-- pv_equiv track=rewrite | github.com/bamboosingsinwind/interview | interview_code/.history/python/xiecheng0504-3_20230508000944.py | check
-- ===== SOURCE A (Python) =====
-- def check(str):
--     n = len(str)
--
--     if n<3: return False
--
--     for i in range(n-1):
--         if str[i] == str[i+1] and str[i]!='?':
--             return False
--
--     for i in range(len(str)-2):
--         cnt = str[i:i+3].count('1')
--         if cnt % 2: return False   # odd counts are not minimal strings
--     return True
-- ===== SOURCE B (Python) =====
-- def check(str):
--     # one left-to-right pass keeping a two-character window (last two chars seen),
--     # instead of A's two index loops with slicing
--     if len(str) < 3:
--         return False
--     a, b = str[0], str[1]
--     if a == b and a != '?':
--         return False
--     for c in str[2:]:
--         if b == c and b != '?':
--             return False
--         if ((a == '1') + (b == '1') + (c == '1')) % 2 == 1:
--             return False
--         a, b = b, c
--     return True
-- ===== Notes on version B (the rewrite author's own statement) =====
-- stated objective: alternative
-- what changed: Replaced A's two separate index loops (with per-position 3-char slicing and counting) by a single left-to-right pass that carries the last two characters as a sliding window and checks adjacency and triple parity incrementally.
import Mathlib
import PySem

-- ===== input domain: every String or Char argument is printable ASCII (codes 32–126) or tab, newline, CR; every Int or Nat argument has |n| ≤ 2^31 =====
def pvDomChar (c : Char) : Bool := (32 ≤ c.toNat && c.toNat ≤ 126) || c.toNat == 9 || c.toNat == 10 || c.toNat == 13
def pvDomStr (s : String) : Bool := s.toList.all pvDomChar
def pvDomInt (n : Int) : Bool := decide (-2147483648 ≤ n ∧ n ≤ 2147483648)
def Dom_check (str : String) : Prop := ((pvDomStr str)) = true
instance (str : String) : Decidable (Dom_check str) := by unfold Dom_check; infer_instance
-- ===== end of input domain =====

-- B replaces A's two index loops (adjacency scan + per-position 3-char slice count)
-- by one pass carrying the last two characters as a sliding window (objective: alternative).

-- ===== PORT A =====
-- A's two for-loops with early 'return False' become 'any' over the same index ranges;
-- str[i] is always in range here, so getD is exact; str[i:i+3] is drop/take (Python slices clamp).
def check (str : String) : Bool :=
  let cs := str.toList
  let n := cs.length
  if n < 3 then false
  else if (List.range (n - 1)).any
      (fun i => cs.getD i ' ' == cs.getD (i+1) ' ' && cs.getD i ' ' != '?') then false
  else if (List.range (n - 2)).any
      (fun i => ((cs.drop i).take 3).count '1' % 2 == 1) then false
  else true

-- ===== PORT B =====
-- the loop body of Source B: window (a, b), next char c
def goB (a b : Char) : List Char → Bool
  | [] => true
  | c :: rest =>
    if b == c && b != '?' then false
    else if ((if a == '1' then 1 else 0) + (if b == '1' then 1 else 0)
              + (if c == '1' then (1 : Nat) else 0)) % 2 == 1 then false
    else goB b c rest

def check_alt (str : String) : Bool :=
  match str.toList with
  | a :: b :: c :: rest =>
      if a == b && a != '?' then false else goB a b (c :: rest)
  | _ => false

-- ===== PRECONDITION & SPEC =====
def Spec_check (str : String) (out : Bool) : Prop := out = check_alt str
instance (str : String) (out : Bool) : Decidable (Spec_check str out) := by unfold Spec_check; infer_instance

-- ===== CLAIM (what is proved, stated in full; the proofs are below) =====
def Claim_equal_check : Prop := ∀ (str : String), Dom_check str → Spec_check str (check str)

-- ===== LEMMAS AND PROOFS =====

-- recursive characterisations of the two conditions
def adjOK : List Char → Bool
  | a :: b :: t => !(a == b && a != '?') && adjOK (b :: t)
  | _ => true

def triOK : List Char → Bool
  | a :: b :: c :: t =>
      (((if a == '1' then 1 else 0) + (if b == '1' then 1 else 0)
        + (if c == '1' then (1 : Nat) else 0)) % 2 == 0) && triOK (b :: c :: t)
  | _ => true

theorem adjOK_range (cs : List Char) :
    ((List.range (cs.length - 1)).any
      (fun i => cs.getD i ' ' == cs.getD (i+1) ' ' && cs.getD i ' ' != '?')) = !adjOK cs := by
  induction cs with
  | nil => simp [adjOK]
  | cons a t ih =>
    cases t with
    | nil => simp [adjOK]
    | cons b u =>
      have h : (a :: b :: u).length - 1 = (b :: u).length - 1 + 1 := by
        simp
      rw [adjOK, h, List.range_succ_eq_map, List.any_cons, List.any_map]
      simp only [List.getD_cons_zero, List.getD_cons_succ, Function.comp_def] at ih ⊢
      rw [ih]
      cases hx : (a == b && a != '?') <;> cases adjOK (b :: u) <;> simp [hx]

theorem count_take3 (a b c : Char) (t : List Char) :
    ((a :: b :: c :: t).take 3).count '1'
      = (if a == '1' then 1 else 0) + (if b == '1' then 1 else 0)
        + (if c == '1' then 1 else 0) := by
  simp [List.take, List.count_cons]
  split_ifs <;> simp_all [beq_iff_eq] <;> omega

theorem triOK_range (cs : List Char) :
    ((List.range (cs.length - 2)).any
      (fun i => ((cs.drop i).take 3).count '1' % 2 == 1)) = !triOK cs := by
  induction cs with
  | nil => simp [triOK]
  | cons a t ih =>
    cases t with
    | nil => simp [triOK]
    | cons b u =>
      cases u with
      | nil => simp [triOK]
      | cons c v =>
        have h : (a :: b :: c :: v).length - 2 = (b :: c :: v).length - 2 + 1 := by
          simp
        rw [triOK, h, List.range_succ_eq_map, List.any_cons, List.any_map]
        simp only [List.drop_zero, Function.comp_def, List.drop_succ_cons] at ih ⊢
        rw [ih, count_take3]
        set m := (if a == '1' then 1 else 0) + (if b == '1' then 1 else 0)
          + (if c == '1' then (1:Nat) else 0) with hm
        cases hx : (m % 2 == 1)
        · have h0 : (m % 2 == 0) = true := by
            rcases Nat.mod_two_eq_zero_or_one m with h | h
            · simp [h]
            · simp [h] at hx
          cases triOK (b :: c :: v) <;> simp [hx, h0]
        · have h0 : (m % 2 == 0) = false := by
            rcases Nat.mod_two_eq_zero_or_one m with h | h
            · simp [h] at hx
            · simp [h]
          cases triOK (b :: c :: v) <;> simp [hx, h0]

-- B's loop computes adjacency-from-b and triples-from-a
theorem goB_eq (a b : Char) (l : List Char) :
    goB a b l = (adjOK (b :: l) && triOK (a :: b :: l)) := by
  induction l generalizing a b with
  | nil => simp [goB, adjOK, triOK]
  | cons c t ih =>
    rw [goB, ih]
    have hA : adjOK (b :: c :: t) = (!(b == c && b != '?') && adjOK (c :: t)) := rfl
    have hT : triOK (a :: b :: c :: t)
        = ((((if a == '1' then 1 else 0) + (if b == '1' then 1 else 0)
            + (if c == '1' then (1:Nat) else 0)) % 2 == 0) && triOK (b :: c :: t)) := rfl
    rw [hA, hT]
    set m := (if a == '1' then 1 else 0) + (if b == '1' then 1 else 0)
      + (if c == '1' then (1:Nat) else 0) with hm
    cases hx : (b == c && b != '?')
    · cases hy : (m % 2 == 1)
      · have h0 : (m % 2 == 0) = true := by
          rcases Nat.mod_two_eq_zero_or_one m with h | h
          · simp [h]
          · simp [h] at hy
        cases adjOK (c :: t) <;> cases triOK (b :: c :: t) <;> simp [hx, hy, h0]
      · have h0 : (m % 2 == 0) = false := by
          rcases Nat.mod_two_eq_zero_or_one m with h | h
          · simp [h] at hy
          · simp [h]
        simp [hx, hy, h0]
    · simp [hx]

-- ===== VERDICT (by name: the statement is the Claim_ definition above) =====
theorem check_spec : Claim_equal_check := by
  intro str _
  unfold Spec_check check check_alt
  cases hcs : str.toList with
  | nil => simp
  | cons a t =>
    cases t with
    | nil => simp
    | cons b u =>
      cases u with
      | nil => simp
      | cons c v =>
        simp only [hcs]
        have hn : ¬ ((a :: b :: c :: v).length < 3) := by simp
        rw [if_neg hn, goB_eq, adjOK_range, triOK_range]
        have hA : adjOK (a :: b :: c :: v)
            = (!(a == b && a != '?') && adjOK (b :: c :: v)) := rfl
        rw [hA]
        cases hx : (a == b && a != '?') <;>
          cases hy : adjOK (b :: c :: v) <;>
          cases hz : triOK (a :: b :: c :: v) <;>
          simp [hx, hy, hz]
---
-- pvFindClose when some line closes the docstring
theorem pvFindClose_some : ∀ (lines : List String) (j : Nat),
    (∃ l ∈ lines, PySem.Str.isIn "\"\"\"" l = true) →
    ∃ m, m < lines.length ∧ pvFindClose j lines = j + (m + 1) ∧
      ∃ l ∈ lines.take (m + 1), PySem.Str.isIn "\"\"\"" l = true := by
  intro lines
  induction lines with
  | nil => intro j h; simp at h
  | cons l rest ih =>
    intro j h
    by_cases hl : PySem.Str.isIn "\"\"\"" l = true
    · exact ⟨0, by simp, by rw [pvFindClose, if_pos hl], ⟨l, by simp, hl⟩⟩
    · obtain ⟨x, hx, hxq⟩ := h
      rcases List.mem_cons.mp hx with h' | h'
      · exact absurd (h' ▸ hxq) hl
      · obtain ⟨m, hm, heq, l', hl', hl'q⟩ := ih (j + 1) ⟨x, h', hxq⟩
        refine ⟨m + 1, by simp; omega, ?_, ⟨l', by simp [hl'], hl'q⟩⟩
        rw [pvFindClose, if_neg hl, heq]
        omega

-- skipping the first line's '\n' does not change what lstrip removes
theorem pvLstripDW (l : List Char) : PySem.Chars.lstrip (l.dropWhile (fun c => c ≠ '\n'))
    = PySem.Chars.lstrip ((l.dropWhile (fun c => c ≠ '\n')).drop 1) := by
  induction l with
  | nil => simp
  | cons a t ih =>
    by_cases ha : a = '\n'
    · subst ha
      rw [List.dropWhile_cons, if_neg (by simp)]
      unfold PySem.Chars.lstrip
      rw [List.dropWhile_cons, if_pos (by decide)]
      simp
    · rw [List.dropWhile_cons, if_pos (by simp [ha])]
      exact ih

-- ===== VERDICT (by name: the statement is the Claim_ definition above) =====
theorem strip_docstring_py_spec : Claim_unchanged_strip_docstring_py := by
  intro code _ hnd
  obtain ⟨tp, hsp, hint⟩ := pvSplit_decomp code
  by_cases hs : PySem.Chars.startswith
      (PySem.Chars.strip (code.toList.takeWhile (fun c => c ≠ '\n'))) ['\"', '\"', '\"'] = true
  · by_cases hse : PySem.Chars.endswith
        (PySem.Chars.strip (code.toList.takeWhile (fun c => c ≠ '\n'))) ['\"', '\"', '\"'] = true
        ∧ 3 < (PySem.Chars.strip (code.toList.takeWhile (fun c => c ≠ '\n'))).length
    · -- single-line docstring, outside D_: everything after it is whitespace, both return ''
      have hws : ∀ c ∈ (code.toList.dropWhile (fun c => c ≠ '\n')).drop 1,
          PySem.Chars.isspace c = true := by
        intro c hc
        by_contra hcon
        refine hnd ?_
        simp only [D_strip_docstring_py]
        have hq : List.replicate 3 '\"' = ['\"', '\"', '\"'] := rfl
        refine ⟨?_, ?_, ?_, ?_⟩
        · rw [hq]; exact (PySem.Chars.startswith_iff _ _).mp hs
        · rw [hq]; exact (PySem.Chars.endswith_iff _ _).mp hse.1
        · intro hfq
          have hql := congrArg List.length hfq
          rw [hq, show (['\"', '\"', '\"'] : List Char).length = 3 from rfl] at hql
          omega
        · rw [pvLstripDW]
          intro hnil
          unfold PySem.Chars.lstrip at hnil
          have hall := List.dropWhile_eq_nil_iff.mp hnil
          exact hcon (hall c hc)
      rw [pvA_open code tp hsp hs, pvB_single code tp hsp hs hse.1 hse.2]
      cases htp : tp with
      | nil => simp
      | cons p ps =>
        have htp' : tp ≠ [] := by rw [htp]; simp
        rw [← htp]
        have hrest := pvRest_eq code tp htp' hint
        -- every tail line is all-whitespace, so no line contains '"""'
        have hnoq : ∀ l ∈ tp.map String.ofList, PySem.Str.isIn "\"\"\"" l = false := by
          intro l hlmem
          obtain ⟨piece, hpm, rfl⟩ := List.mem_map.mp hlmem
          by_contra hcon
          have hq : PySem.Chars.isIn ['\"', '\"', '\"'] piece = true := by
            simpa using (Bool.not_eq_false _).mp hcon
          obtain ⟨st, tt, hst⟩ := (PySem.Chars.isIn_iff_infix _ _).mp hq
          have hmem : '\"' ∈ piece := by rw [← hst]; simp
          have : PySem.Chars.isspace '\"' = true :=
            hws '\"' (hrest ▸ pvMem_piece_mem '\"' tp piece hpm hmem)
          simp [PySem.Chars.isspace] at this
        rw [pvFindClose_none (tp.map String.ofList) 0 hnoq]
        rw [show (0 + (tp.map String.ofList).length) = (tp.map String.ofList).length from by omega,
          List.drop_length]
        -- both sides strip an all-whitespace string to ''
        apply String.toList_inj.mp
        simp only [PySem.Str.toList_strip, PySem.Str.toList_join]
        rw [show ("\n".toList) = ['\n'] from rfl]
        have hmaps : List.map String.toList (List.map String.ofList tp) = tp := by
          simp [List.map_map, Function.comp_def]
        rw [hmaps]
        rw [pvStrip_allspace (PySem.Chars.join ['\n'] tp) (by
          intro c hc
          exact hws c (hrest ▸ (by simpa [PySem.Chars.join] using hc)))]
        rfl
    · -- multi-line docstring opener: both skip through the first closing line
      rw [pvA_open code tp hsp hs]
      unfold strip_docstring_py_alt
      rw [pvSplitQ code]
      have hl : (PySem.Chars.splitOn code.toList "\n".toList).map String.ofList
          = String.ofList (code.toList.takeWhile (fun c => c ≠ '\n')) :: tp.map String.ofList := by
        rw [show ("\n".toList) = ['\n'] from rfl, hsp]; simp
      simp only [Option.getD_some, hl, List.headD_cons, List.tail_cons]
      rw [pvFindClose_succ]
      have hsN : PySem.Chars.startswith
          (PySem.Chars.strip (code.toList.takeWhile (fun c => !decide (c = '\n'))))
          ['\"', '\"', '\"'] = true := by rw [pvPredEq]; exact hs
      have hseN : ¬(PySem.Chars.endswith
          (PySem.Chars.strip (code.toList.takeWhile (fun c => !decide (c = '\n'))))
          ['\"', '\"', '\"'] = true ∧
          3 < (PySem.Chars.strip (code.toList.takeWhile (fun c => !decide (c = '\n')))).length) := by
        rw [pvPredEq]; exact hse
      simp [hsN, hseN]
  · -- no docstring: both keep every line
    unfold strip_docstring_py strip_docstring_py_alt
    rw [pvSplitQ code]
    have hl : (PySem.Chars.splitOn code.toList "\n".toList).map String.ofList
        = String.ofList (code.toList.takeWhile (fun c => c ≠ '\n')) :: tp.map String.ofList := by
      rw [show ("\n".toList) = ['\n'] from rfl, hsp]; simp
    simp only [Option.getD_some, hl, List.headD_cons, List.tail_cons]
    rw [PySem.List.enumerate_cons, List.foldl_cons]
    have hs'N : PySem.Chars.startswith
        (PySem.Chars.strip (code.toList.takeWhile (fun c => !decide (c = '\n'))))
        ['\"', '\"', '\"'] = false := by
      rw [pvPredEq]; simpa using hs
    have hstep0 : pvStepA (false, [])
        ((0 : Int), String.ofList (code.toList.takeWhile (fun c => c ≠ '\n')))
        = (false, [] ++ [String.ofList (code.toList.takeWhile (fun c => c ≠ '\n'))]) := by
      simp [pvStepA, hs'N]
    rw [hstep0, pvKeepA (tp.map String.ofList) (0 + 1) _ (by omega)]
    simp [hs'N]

» Work to be completed:
Across the entries above, find the lines with the string "isspace" and copy them.

» Expected answer:
          PySem.Chars.isspace c = true := by
          have : PySem.Chars.isspace '\"' = true :=
          simp [PySem.Chars.isspace] at this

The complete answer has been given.